● Problem statement
From the records below, return every line containing the word "declarative".

● Stored data
-- pv_equiv track=rewrite | github.com/VyacheslavZalygin/PyEducation2021 | Inf/test16.17.23.24/p11.py | process
-- ===== SOURCE A (Python) =====
-- def process(line):
--     table = {}
--     max_len = 0
--     count = 0
--     for i, letter in enumerate(line):
--         if letter == "A":
--             count += 1
--         if letter not in table:
--             table[letter] = i
--         else:
--             if max_len < i - table[letter]:
--                 max_len = i - table[letter]
--     return max_len if count < 25 else -1
-- ===== SOURCE B (Python) =====
-- def process(line):
--     chars = list(line)
--     if chars.count("A") >= 25:
--         return -1
--     n = len(chars)
--     rev = list(reversed(chars))
--     return max((n - 1 - rev.index(c) - chars.index(c) for c in set(chars)), default=0)
-- ===== Notes on version B (the rewrite author's own statement) =====
-- stated objective: idiomatic
-- what changed: Replaces the single incremental pass that threads a first-index dict, a running max and a counter through enumerate(line) by a declarative form: one count of the letter A, then one max(...) over set(line) of last-minus-first occurrence gaps obtained with library index scans.
import Mathlib
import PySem

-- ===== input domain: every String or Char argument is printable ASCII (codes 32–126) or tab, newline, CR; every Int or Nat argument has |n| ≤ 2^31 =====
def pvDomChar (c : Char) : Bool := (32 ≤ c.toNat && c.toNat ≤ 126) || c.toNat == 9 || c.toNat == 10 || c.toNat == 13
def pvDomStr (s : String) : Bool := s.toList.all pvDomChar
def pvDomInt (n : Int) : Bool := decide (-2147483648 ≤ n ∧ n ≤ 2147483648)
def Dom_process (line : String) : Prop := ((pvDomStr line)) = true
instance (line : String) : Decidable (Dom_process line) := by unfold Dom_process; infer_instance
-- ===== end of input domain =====

-- B replaces A's single dict-threading pass by an idiomatic declarative form:
-- count('A') once, then max over set(line) of (last occurrence - first occurrence) gaps.

-- ===== PORT A =====
-- single left-to-right pass: state = (table : first index of each char, max_len, count of 'A')
def process (line : String) : Int :=
  let fin := (PySem.List.enumerate line.toList 0).foldl
    (fun (st : PySem.Dict Char Int × Int × Int) p =>
      let count := if p.2 == 'A' then st.2.2 + 1 else st.2.2
      if st.1.contains p.2 then
        -- table[letter] lookup: key is present here, so getD 0 is Python's exact table[letter]
        let g := p.1 - st.1.getD p.2 0
        (st.1, if st.2.1 < g then g else st.2.1, count)
      else
        (st.1.insert p.2 p.1, st.2.1, count))
    (PySem.Dict.empty, 0, 0)
  if fin.2.2 < 25 then fin.2.1 else -1

-- ===== PORT B =====
-- chars.index(c) / rev.index(c): c comes from set(chars) so .index never raises; the getD 0 arm is unreachable
def process_alt (line : String) : Int :=
  let chars := line.toList
  if 25 ≤ chars.count 'A' then -1
  else
    let n : Int := chars.length
    let rev := chars.reverse
    PySem.List.maxD
      ((PySem.Set.ofList chars).map
        (fun c => n - 1 - ((PySem.List.index? rev c).getD 0 : Int) - ((PySem.List.index? chars c).getD 0 : Int)))
      (fun x => x) 0

-- ===== PRECONDITION & SPEC =====
def Spec_process (line : String) (out : Int) : Prop := out = process_alt line
instance (line : String) (out : Int) : Decidable (Spec_process line out) := by unfold Spec_process; infer_instance

-- ===== CLAIM (what is proved, stated in full; the proofs are below) =====
def Claim_equal_process : Prop := ∀ (line : String), Dom_process line → Spec_process line (process line)

-- ===== LEMMAS AND PROOFS =====

-- last-minus-first occurrence gap of c in l
def pvGap (l : List Char) (c : Char) : Int :=
  (l.length : Int) - 1 - (List.idxOf c l.reverse : Int) - (List.idxOf c l : Int)

-- B's max expression in foldl-max form
def pvM (l : List Char) : Int := ((PySem.Set.ofList l).map (pvGap l)).foldl max 0

lemma pv_idxOf?_of_mem {l : List Char} {c : Char} (h : c ∈ l) :
    List.idxOf? c l = some (List.idxOf c l) := by
  induction l with
  | nil => cases h
  | cons a t ih =>
    by_cases hac : a = c
    · subst hac; simp [List.idxOf?_cons]
    · have hct : c ∈ t := by
        rcases (List.mem_cons.mp h) with h1 | h1
        · exact absurd h1.symm hac
        · exact h1
      simp [List.idxOf?_cons, hac, ih hct, Option.map_some]

lemma pv_indexD_of_mem {l : List Char} {c : Char} (h : c ∈ l) :
    ((PySem.List.index? l c).getD 0 : Int) = (List.idxOf c l : Int) := by
  rw [PySem.List.index?_eq_idxOf?, pv_idxOf?_of_mem h]; rfl

lemma pv_idxOf_min {l : List Char} {c : Char} {k : Nat} (hk : k < l.length) (h : l[k] = c) :
    List.idxOf c l ≤ k := by
  have hmem : c ∈ l := h ▸ List.getElem_mem hk
  obtain ⟨hlt, hget, hmin⟩ := List.idxOf?_eq_some_iff.mp (pv_idxOf?_of_mem hmem)
  by_contra hh
  push_neg at hh
  exact hmin k hh h

lemma pv_gap_nonneg {l : List Char} {c : Char} (h : c ∈ l) : 0 ≤ pvGap l c := by
  have hr : c ∈ l.reverse := List.mem_reverse.mpr h
  have hrlt : List.idxOf c l.reverse < l.reverse.length := List.idxOf_lt_length_of_mem hr
  have hlen : l.reverse.length = l.length := List.length_reverse
  have h2 : l[l.length - 1 - List.idxOf c l.reverse]'(by omega) = c := by
    rw [← List.getElem_reverse]; exact List.getElem_idxOf hrlt
  have h3 := pv_idxOf_min (by omega) h2
  unfold pvGap
  have h4 : List.idxOf c l.reverse < l.length := by omega
  omega

lemma pv_gap_append_mem {l : List Char} {x c : Char} (hc : c ∈ l) :
    pvGap (l ++ [x]) c = if c = x then (l.length : Int) - (List.idxOf c l : Int) else pvGap l c := by
  have hrev : (l ++ [x]).reverse = x :: l.reverse := by simp
  have hidx : List.idxOf c (l ++ [x]) = List.idxOf c l := by
    rw [List.idxOf_append]; simp [hc]
  have hr : c ∈ l.reverse := List.mem_reverse.mpr hc
  have hrlt : List.idxOf c l.reverse < l.reverse.length := List.idxOf_lt_length_of_mem hr
  have hlen : l.reverse.length = l.length := List.length_reverse
  by_cases hcx : c = x
  · subst hcx
    simp only [pvGap, hrev, hidx, List.idxOf_cons, BEq.rfl, cond_true]
    simp
  · have hxc : (x == c) = false := by simp [Ne.symm hcx]
    simp only [pvGap, hrev, hidx, List.idxOf_cons, hxc, cond_false, if_neg hcx]
    simp; omega

lemma pv_gap_append_self_not_mem {l : List Char} {x : Char} (hx : x ∉ l) :
    pvGap (l ++ [x]) x = 0 := by
  have hrev : (l ++ [x]).reverse = x :: l.reverse := by simp
  have hidx : List.idxOf x (l ++ [x]) = l.length := by
    rw [List.idxOf_append]; simp [hx]
  simp only [pvGap, hrev, hidx, List.idxOf_cons, BEq.rfl, cond_true]
  simp

lemma pv_foldl_max_le {xs : List Int} {b : Int} (h0 : 0 ≤ b) (h : ∀ z ∈ xs, z ≤ b) :
    xs.foldl max 0 ≤ b := by
  rcases PySem.List.foldl_max_mem xs 0 with hm | hm
  · omega
  · exact h _ hm

lemma pvM_nonneg (l : List Char) : 0 ≤ pvM l := (PySem.List.le_foldl_max _ 0).1

lemma pv_mem_le_M {l : List Char} {z : Int} (h : z ∈ (PySem.Set.ofList l).map (pvGap l)) :
    z ≤ pvM l := (PySem.List.le_foldl_max _ 0).2 z h

lemma pvM_append_not_mem {l : List Char} {x : Char} (hx : x ∉ l) : pvM (l ++ [x]) = pvM l := by
  have hset : PySem.Set.ofList (l ++ [x]) = PySem.Set.ofList l ++ [x] := by
    rw [PySem.Set.ofList_append_singleton, PySem.Set.add_of_not_mem]
    rw [PySem.Set.mem_ofList]; exact hx
  have hmap : (PySem.Set.ofList l).map (pvGap (l ++ [x])) = (PySem.Set.ofList l).map (pvGap l) := by
    refine List.map_congr_left (fun c hcs => ?_)
    have hc : c ∈ l := (PySem.Set.mem_ofList l c).mp hcs
    rw [pv_gap_append_mem hc, if_neg (fun hh => hx (by rw [← hh]; exact hc))]
  unfold pvM
  rw [hset, List.map_append, hmap, List.map_cons, List.map_nil, List.foldl_append]
  simp only [List.foldl_cons, List.foldl_nil, pv_gap_append_self_not_mem hx]
  exact max_eq_left (pvM_nonneg l)

lemma pvM_append_mem {l : List Char} {x : Char} (hx : x ∈ l) :
    pvM (l ++ [x]) = max (pvM l) ((l.length : Int) - (List.idxOf x l : Int)) := by
  have hset : PySem.Set.ofList (l ++ [x]) = PySem.Set.ofList l := by
    rw [PySem.Set.ofList_append_singleton, PySem.Set.add_of_mem]
    rw [PySem.Set.mem_ofList]; exact hx
  have hgapx : pvGap (l ++ [x]) x = (l.length : Int) - (List.idxOf x l : Int) := by
    rw [pv_gap_append_mem hx, if_pos rfl]
  have hgap_le : pvGap l x ≤ (l.length : Int) - (List.idxOf x l : Int) := by
    have hr : x ∈ l.reverse := List.mem_reverse.mpr hx
    have := List.idxOf_lt_length_of_mem hr
    unfold pvGap; omega
  apply le_antisymm
  · refine pv_foldl_max_le (le_trans (pvM_nonneg l) (le_max_left _ _)) (fun z hz => ?_)
    rw [hset] at hz
    obtain ⟨c, hcs, hcz⟩ := List.mem_map.mp hz
    have hc : c ∈ l := (PySem.Set.mem_ofList l c).mp hcs
    rw [pv_gap_append_mem hc] at hcz
    by_cases hcx : c = x
    · rw [if_pos hcx, hcx] at hcz; exact hcz ▸ le_max_right _ _
    · rw [if_neg hcx] at hcz
      exact le_trans (hcz ▸ pv_mem_le_M (List.mem_map.mpr ⟨c, hcs, rfl⟩)) (le_max_left _ _)
  · have hxin : pvGap (l ++ [x]) x ∈ (PySem.Set.ofList (l ++ [x])).map (pvGap (l ++ [x])) := by
      rw [hset]
      exact List.mem_map.mpr ⟨x, (PySem.Set.mem_ofList l x).mpr hx, rfl⟩
    have hxle : (l.length : Int) - (List.idxOf x l : Int) ≤ pvM (l ++ [x]) :=
      hgapx ▸ pv_mem_le_M hxin
    refine max_le (pv_foldl_max_le (pvM_nonneg _) (fun z hz => ?_)) hxle
    obtain ⟨c, hcs, hcz⟩ := List.mem_map.mp hz
    have hc : c ∈ l := (PySem.Set.mem_ofList l c).mp hcs
    by_cases hcx : c = x
    · subst hcx; exact le_trans (hcz ▸ hgap_le) hxle
    · have : pvGap (l ++ [x]) c = pvGap l c := by rw [pv_gap_append_mem hc, if_neg hcx]
      refine le_trans (le_of_eq hcz.symm) (this ▸ pv_mem_le_M ?_)
      rw [hset]
      exact List.mem_map.mpr ⟨c, hcs, rfl⟩

-- the loop of port A
def pvStep (st : PySem.Dict Char Int × Int × Int) (p : Int × Char) : PySem.Dict Char Int × Int × Int :=
  let count := if p.2 == 'A' then st.2.2 + 1 else st.2.2
  if st.1.contains p.2 then
    let g := p.1 - st.1.getD p.2 0
    (st.1, if st.2.1 < g then g else st.2.1, count)
  else
    (st.1.insert p.2 p.1, st.2.1, count)

def pvSt (l : List Char) : PySem.Dict Char Int × Int × Int :=
  (PySem.List.enumerate l 0).foldl pvStep (PySem.Dict.empty, 0, 0)

lemma pvSt_append (l : List Char) (x : Char) :
    pvSt (l ++ [x]) = pvStep (pvSt l) ((l.length : Int), x) := by
  unfold pvSt
  rw [PySem.List.enumerate_append, List.foldl_append]
  simp [PySem.List.enumerate_cons, PySem.List.enumerate_nil]

lemma pv_inv (l : List Char) :
    (pvSt l).2.1 = pvM l ∧ (pvSt l).2.2 = (l.count 'A' : Int) ∧
    (∀ c, (pvSt l).1.contains c = decide (c ∈ l)) ∧
    (∀ c ∈ l, (pvSt l).1.getD c 0 = (List.idxOf c l : Int)) := by
  induction l using List.reverseRecOn with
  | nil =>
    refine ⟨rfl, rfl, fun c => by simp [pvSt, PySem.List.enumerate_nil, PySem.Dict.contains_empty], fun c hc => by cases hc⟩
  | append_singleton l x ih =>
    obtain ⟨ihM, ihC, ihK, ihV⟩ := ih
    rw [pvSt_append]
    have hcnt : (if (x == 'A') then (pvSt l).2.2 + 1 else (pvSt l).2.2) = ((l ++ [x]).count 'A' : Int) := by
      rw [ihC, List.count_append]
      by_cases hA : x = 'A' <;> simp [hA]
    by_cases hx : x ∈ l
    · have hctrue : (pvSt l).1.contains x = true := by rw [ihK]; simpa using hx
      have hg : (l.length : Int) - (pvSt l).1.getD x 0 = (l.length : Int) - (List.idxOf x l : Int) := by
        rw [ihV x hx]
      refine ⟨?_, ?_, ?_, ?_⟩ <;> simp only [pvStep, hctrue, if_true]
      · rw [ihM, hg, pvM_append_mem hx]
        rcases lt_or_ge (pvM l) ((l.length : Int) - (List.idxOf x l : Int)) with hlt | hge
        · simp [hlt, max_eq_right hlt.le]
        · rw [if_neg (not_lt.mpr hge), max_eq_left hge]
      · exact hcnt
      · intro c
        rw [ihK c, decide_eq_decide]
        simp only [List.mem_append, List.mem_singleton]
        exact ⟨Or.inl, fun h => h.elim id (fun hcx => hcx ▸ hx)⟩
      · intro c hc
        have hcl : c ∈ l := by
          rcases List.mem_append.mp hc with h1 | h1
          · exact h1
          · rw [List.mem_singleton.mp h1]; exact hx
        rw [ihV c hcl, List.idxOf_append]
        simp [hcl]
    · have hcfalse : (pvSt l).1.contains x = false := by rw [ihK]; simpa using hx
      refine ⟨?_, ?_, ?_, ?_⟩ <;> simp only [pvStep, hcfalse, if_false, Bool.false_eq_true]
      · rw [ihM, pvM_append_not_mem hx]
      · exact hcnt
      · intro c
        rw [PySem.Dict.contains_insert, ihK c]
        by_cases hcx : c = x
        · subst hcx; simp
        · simp [hcx, List.mem_append]
      · intro c hc
        rw [PySem.Dict.getD_insert]
        by_cases hcx : c = x
        · subst hcx
          rw [if_pos rfl, List.idxOf_append]
          simp [hx]
        · have hcl : c ∈ l := by
            rcases List.mem_append.mp hc with h1 | h1
            · exact h1
            · exact absurd (List.mem_singleton.mp h1) hcx
          rw [if_neg hcx, ihV c hcl, List.idxOf_append]
          simp [hcl]

lemma pv_maxD_eq (l : List Char) :
    PySem.List.maxD ((PySem.Set.ofList l).map (pvGap l)) (fun x => x) 0 = pvM l := by
  rcases hs : (PySem.Set.ofList l).map (pvGap l) with _ | ⟨z, t⟩
  · have h0 : PySem.List.maxD ([] : List Int) (fun x => x) 0 = 0 := rfl
    rw [h0]
    simp [pvM, hs]
  · have hz : z ∈ (PySem.Set.ofList l).map (pvGap l) := by rw [hs]; exact List.mem_cons_self
    obtain ⟨c, hcs, hcz⟩ := List.mem_map.mp hz
    have h0z : 0 ≤ z := hcz ▸ pv_gap_nonneg ((PySem.Set.mem_ofList l c).mp hcs)
    have hmaxD : PySem.List.maxD (z :: t) (fun x : Int => x) 0 =
        (PySem.List.max? (z :: t) (fun x : Int => x)).getD 0 := rfl
    rw [hmaxD, PySem.List.max?_id_cons]
    simp only [pvM, hs, List.foldl_cons, Option.getD_some]
    rw [max_eq_right h0z]

lemma pv_processB_map (l : List Char) :
    (PySem.Set.ofList l).map
      (fun c => (l.length : Int) - 1 - ((PySem.List.index? l.reverse c).getD 0 : Int)
        - ((PySem.List.index? l c).getD 0 : Int)) = (PySem.Set.ofList l).map (pvGap l) := by
  refine List.map_congr_left (fun c hcs => ?_)
  have hc : c ∈ l := (PySem.Set.mem_ofList l c).mp hcs
  rw [pv_indexD_of_mem hc, pv_indexD_of_mem (List.mem_reverse.mpr hc)]
  rfl

-- ===== VERDICT (by name: the statement is the Claim_ definition above) =====
theorem process_spec : Claim_equal_process := by
  intro line _
  unfold Spec_process
  obtain ⟨hM, hC, -, -⟩ := pv_inv line.toList
  have hA : process line = if (pvSt line.toList).2.2 < 25 then (pvSt line.toList).2.1 else -1 := rfl
  rw [hA, hM, hC]
  unfold process_alt
  simp only []
  by_cases hc : 25 ≤ line.toList.count 'A'
  · rw [if_pos hc, if_neg (by exact_mod_cast not_lt.mpr (by exact_mod_cast hc))]
  · rw [if_neg hc, if_pos (by exact_mod_cast lt_of_not_ge hc)]
    rw [pv_processB_map, pv_maxD_eq]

● Solution to this problem
-- what changed: Replaces the single incremental pass that threads a first-index dict, a running max and a counter through enumerate(line) by a declarative form: one count of the letter A, then one max(...) over set(line) of last-minus-first occurrence gaps obtained with library index scans.
-- B replaces A's single dict-threading pass by an idiomatic declarative form:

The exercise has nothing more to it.